■ **Your objective**: Keeping every word the same, return the listing from its first line until the line holding "def Dom_repeat_elem (values" has been returned as well.

■ **Material provided**:
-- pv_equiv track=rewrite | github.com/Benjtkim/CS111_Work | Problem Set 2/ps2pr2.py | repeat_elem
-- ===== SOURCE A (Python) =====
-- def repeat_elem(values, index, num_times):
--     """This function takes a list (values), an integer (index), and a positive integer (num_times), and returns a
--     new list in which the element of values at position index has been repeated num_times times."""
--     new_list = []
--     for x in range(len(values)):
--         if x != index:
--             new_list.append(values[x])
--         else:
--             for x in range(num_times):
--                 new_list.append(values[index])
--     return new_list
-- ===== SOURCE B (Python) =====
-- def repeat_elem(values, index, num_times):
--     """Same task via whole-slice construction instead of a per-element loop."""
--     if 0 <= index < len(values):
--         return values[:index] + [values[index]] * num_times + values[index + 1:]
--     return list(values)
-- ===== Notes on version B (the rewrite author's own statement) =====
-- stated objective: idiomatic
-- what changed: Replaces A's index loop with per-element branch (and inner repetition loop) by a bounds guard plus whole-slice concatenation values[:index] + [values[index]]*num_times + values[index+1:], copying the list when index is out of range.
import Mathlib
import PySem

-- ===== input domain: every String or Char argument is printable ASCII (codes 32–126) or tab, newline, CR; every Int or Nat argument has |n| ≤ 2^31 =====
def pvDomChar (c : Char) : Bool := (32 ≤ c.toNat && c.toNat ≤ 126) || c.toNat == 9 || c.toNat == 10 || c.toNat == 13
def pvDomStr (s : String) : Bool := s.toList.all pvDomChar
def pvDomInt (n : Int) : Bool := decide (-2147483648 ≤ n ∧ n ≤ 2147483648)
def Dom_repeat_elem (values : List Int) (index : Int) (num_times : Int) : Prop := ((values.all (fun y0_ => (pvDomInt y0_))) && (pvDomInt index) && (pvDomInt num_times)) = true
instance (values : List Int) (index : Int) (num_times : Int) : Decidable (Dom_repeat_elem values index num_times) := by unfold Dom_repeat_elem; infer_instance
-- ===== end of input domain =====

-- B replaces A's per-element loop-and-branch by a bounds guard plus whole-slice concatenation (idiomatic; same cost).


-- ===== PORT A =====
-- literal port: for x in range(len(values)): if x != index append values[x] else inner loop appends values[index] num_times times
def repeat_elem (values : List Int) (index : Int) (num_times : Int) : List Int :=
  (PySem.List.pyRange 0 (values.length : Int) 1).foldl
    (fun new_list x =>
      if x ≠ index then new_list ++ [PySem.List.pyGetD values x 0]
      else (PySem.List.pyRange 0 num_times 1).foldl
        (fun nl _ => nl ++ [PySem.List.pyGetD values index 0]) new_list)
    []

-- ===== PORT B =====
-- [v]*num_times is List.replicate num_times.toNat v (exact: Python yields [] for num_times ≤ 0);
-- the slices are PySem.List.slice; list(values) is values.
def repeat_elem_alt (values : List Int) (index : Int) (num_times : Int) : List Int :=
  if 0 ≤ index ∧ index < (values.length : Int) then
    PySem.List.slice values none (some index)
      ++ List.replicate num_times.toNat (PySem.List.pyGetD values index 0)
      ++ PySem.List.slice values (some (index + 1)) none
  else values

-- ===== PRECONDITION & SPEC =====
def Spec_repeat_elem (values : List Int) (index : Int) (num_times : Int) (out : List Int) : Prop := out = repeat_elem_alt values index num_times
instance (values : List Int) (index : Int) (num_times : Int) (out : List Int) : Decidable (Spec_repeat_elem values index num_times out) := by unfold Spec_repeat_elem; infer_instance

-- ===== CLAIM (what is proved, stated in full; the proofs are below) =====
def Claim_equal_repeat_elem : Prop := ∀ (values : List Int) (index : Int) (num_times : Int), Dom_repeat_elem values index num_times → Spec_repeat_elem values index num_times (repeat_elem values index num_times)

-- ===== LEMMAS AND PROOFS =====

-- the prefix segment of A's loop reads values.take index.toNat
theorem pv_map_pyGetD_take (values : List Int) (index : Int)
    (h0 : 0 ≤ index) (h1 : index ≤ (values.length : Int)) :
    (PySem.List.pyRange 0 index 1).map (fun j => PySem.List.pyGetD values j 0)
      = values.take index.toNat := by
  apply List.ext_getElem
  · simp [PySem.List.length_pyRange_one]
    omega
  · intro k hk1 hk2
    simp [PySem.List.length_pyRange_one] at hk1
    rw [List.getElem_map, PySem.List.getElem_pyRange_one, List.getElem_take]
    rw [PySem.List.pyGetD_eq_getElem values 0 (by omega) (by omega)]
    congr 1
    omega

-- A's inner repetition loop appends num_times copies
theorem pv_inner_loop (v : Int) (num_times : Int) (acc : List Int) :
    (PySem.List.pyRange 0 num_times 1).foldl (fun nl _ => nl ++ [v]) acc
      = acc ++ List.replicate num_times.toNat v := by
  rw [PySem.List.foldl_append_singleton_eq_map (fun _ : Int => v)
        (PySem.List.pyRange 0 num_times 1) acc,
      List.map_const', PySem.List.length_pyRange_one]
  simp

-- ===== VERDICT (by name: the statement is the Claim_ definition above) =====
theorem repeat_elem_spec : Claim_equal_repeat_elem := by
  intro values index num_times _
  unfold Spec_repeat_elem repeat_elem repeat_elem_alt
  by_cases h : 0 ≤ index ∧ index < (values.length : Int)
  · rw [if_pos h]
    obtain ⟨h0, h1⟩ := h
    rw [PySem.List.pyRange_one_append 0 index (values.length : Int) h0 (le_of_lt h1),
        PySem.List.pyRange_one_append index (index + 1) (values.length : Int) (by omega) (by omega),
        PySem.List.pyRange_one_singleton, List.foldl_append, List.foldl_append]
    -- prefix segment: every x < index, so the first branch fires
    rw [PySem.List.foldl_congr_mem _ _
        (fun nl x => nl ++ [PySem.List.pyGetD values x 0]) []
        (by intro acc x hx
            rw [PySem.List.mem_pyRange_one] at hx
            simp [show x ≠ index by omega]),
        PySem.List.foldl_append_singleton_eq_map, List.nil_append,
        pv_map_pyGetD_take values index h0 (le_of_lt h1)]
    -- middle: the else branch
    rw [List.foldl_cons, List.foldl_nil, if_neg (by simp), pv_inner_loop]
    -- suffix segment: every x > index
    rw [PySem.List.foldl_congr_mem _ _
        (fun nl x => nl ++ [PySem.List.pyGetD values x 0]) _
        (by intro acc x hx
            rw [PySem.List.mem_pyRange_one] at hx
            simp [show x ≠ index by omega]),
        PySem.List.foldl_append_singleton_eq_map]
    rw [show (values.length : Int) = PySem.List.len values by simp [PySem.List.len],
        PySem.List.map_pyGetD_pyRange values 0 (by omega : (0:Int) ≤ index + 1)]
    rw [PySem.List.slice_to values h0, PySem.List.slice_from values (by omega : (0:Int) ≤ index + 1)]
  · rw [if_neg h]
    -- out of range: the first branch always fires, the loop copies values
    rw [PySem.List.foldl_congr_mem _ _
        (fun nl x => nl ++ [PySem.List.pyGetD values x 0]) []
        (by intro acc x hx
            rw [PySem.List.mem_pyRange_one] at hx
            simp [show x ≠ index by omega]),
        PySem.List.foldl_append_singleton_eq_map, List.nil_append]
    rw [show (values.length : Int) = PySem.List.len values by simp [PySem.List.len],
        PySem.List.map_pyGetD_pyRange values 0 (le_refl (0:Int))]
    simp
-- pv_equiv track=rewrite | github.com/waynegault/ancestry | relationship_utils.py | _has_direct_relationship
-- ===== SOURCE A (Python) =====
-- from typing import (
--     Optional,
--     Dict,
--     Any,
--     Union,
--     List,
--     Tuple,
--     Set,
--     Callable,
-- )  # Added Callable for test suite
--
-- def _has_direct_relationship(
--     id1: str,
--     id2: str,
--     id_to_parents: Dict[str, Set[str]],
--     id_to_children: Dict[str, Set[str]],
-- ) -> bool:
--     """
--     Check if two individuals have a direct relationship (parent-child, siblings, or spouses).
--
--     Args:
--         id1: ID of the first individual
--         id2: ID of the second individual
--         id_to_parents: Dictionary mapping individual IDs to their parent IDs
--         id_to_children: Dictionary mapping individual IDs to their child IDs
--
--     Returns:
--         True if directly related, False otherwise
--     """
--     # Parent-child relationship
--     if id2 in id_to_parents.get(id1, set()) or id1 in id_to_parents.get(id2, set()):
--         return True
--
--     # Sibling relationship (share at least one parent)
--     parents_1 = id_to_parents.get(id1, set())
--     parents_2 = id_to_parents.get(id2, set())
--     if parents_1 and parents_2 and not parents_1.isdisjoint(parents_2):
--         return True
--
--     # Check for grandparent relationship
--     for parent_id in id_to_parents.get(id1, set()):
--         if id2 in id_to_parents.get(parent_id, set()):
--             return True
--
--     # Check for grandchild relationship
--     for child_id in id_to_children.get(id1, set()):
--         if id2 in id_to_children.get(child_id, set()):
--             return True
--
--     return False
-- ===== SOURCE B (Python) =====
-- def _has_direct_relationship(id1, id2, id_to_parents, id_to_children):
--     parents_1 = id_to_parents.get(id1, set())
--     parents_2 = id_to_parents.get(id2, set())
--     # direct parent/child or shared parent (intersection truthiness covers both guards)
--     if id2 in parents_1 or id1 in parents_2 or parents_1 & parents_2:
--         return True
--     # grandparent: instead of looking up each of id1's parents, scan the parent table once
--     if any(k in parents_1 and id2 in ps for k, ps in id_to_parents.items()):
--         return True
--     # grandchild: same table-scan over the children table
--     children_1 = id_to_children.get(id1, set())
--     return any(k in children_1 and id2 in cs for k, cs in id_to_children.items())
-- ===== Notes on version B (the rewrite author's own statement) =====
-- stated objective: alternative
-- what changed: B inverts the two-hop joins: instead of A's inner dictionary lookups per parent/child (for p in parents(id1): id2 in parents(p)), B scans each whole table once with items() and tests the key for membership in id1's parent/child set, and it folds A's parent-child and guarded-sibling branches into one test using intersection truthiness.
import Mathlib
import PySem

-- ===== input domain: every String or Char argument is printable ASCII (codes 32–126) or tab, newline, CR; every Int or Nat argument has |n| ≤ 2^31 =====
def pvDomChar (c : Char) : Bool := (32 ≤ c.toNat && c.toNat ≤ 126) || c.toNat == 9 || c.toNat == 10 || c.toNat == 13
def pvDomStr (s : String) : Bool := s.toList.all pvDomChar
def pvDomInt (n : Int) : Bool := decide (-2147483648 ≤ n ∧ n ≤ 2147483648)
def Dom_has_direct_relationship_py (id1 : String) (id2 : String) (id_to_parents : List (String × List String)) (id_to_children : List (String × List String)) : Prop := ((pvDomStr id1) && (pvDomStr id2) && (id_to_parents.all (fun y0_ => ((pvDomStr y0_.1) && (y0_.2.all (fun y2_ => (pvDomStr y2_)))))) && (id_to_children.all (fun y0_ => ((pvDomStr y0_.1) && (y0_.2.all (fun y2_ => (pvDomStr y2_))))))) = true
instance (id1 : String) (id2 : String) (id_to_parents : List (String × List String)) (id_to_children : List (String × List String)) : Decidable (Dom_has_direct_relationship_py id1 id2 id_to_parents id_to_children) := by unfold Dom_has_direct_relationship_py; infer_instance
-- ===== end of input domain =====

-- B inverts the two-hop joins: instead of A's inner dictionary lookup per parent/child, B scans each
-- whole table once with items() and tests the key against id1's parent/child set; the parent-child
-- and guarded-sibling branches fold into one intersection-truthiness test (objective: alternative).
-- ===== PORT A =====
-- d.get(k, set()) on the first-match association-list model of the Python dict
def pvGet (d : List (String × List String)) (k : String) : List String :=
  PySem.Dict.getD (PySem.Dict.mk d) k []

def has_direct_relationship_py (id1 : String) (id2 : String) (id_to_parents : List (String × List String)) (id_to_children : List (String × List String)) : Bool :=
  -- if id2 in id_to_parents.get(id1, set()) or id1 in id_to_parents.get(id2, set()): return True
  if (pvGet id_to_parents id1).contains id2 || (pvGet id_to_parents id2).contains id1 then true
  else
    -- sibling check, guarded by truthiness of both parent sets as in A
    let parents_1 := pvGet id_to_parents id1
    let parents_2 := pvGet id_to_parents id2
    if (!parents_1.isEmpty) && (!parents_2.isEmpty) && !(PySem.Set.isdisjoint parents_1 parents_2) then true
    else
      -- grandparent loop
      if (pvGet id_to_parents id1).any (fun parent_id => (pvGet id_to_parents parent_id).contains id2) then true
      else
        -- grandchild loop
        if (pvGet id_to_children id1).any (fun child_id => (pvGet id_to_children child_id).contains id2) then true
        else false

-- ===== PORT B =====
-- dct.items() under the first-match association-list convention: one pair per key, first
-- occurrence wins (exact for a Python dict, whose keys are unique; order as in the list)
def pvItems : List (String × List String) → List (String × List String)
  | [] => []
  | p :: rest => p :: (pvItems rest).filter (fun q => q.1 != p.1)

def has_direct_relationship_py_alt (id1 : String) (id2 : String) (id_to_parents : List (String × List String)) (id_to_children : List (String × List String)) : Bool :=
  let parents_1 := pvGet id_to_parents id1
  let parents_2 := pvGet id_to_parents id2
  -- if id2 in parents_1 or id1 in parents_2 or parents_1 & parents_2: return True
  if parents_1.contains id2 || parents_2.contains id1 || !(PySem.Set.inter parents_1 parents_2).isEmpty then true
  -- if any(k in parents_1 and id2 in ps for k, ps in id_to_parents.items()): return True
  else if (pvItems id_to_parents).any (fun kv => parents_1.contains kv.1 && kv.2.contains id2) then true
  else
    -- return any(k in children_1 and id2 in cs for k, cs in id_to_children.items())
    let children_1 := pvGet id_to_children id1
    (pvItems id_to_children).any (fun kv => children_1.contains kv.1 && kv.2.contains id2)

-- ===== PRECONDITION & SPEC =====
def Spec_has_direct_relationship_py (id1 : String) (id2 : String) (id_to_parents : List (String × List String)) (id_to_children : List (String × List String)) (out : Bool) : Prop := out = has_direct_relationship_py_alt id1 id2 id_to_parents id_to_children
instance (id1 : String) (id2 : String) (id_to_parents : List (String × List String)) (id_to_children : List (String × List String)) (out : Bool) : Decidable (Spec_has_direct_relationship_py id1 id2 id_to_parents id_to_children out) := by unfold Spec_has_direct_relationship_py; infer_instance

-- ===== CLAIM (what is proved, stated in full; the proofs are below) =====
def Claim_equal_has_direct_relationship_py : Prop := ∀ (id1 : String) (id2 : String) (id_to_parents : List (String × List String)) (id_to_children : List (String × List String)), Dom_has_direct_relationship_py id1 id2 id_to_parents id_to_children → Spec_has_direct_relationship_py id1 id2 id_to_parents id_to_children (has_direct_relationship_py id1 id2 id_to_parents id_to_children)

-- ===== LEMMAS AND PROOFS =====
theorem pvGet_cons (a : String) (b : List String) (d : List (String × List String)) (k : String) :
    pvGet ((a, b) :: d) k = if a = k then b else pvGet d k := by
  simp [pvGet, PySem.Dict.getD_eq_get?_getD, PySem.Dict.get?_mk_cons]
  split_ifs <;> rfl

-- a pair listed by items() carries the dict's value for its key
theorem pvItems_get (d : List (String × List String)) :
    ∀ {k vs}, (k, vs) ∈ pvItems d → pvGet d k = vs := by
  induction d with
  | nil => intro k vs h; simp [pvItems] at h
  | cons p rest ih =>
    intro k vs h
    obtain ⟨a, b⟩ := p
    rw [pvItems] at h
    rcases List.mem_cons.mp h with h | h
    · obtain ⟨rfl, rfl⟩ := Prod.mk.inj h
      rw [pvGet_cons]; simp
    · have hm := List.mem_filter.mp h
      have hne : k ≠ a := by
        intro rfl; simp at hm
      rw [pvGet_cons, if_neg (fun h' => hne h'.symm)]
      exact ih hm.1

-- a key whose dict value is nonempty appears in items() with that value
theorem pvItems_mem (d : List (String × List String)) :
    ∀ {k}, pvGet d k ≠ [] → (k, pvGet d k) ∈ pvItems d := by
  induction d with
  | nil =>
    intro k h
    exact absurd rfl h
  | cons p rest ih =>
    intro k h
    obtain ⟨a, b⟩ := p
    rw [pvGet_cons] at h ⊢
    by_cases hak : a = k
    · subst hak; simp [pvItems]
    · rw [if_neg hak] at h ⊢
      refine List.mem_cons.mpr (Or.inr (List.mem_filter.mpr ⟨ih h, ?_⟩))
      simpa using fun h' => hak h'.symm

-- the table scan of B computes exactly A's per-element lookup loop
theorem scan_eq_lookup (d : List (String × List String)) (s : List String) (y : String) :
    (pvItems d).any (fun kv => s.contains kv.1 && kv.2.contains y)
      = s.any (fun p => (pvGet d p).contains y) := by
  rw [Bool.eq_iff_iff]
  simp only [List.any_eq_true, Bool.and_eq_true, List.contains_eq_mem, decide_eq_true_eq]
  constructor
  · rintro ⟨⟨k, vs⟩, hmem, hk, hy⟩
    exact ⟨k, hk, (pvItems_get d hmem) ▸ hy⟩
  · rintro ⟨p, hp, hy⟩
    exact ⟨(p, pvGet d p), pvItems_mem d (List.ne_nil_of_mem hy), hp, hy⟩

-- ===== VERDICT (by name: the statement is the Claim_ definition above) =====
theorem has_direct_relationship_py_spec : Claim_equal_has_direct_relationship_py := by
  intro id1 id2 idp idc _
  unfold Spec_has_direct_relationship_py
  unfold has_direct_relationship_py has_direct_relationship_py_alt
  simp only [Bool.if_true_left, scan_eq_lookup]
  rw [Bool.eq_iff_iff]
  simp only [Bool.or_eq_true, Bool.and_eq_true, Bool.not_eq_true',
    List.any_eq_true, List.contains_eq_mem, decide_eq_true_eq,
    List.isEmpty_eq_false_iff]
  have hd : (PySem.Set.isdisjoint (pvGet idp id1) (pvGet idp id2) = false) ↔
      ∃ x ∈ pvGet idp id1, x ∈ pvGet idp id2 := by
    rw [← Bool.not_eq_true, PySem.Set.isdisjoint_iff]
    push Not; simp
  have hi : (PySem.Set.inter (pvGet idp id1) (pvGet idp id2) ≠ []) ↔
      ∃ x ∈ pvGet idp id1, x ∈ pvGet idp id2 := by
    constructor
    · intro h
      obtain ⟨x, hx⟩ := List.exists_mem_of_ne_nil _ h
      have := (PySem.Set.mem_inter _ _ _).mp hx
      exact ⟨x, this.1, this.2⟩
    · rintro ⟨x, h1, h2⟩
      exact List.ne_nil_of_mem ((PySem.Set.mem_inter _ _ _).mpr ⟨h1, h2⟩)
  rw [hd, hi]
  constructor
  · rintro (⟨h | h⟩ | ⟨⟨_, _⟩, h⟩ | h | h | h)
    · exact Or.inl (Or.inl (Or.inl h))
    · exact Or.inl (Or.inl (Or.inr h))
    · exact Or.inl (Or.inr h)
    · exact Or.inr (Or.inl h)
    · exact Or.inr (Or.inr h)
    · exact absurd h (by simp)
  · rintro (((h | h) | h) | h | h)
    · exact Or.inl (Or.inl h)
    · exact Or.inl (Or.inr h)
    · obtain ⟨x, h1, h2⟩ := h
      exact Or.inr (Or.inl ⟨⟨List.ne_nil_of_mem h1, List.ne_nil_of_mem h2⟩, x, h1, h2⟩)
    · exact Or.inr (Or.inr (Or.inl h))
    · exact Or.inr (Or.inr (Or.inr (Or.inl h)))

■ **Finished task**:
-- pv_equiv track=rewrite | github.com/Benjtkim/CS111_Work | Problem Set 2/ps2pr2.py | repeat_elem
-- ===== SOURCE A (Python) =====
-- def repeat_elem(values, index, num_times):
--     """This function takes a list (values), an integer (index), and a positive integer (num_times), and returns a
--     new list in which the element of values at position index has been repeated num_times times."""
--     new_list = []
--     for x in range(len(values)):
--         if x != index:
--             new_list.append(values[x])
--         else:
--             for x in range(num_times):
--                 new_list.append(values[index])
--     return new_list
-- ===== SOURCE B (Python) =====
-- def repeat_elem(values, index, num_times):
--     """Same task via whole-slice construction instead of a per-element loop."""
--     if 0 <= index < len(values):
--         return values[:index] + [values[index]] * num_times + values[index + 1:]
--     return list(values)
-- ===== Notes on version B (the rewrite author's own statement) =====
-- stated objective: idiomatic
-- what changed: Replaces A's index loop with per-element branch (and inner repetition loop) by a bounds guard plus whole-slice concatenation values[:index] + [values[index]]*num_times + values[index+1:], copying the list when index is out of range.
import Mathlib
import PySem

-- ===== input domain: every String or Char argument is printable ASCII (codes 32–126) or tab, newline, CR; every Int or Nat argument has |n| ≤ 2^31 =====
def pvDomChar (c : Char) : Bool := (32 ≤ c.toNat && c.toNat ≤ 126) || c.toNat == 9 || c.toNat == 10 || c.toNat == 13
def pvDomStr (s : String) : Bool := s.toList.all pvDomChar
def pvDomInt (n : Int) : Bool := decide (-2147483648 ≤ n ∧ n ≤ 2147483648)
def Dom_repeat_elem (values : List Int) (index : Int) (num_times : Int) : Prop := ((values.all (fun y0_ => (pvDomInt y0_))) && (pvDomInt index) && (pvDomInt num_times)) = true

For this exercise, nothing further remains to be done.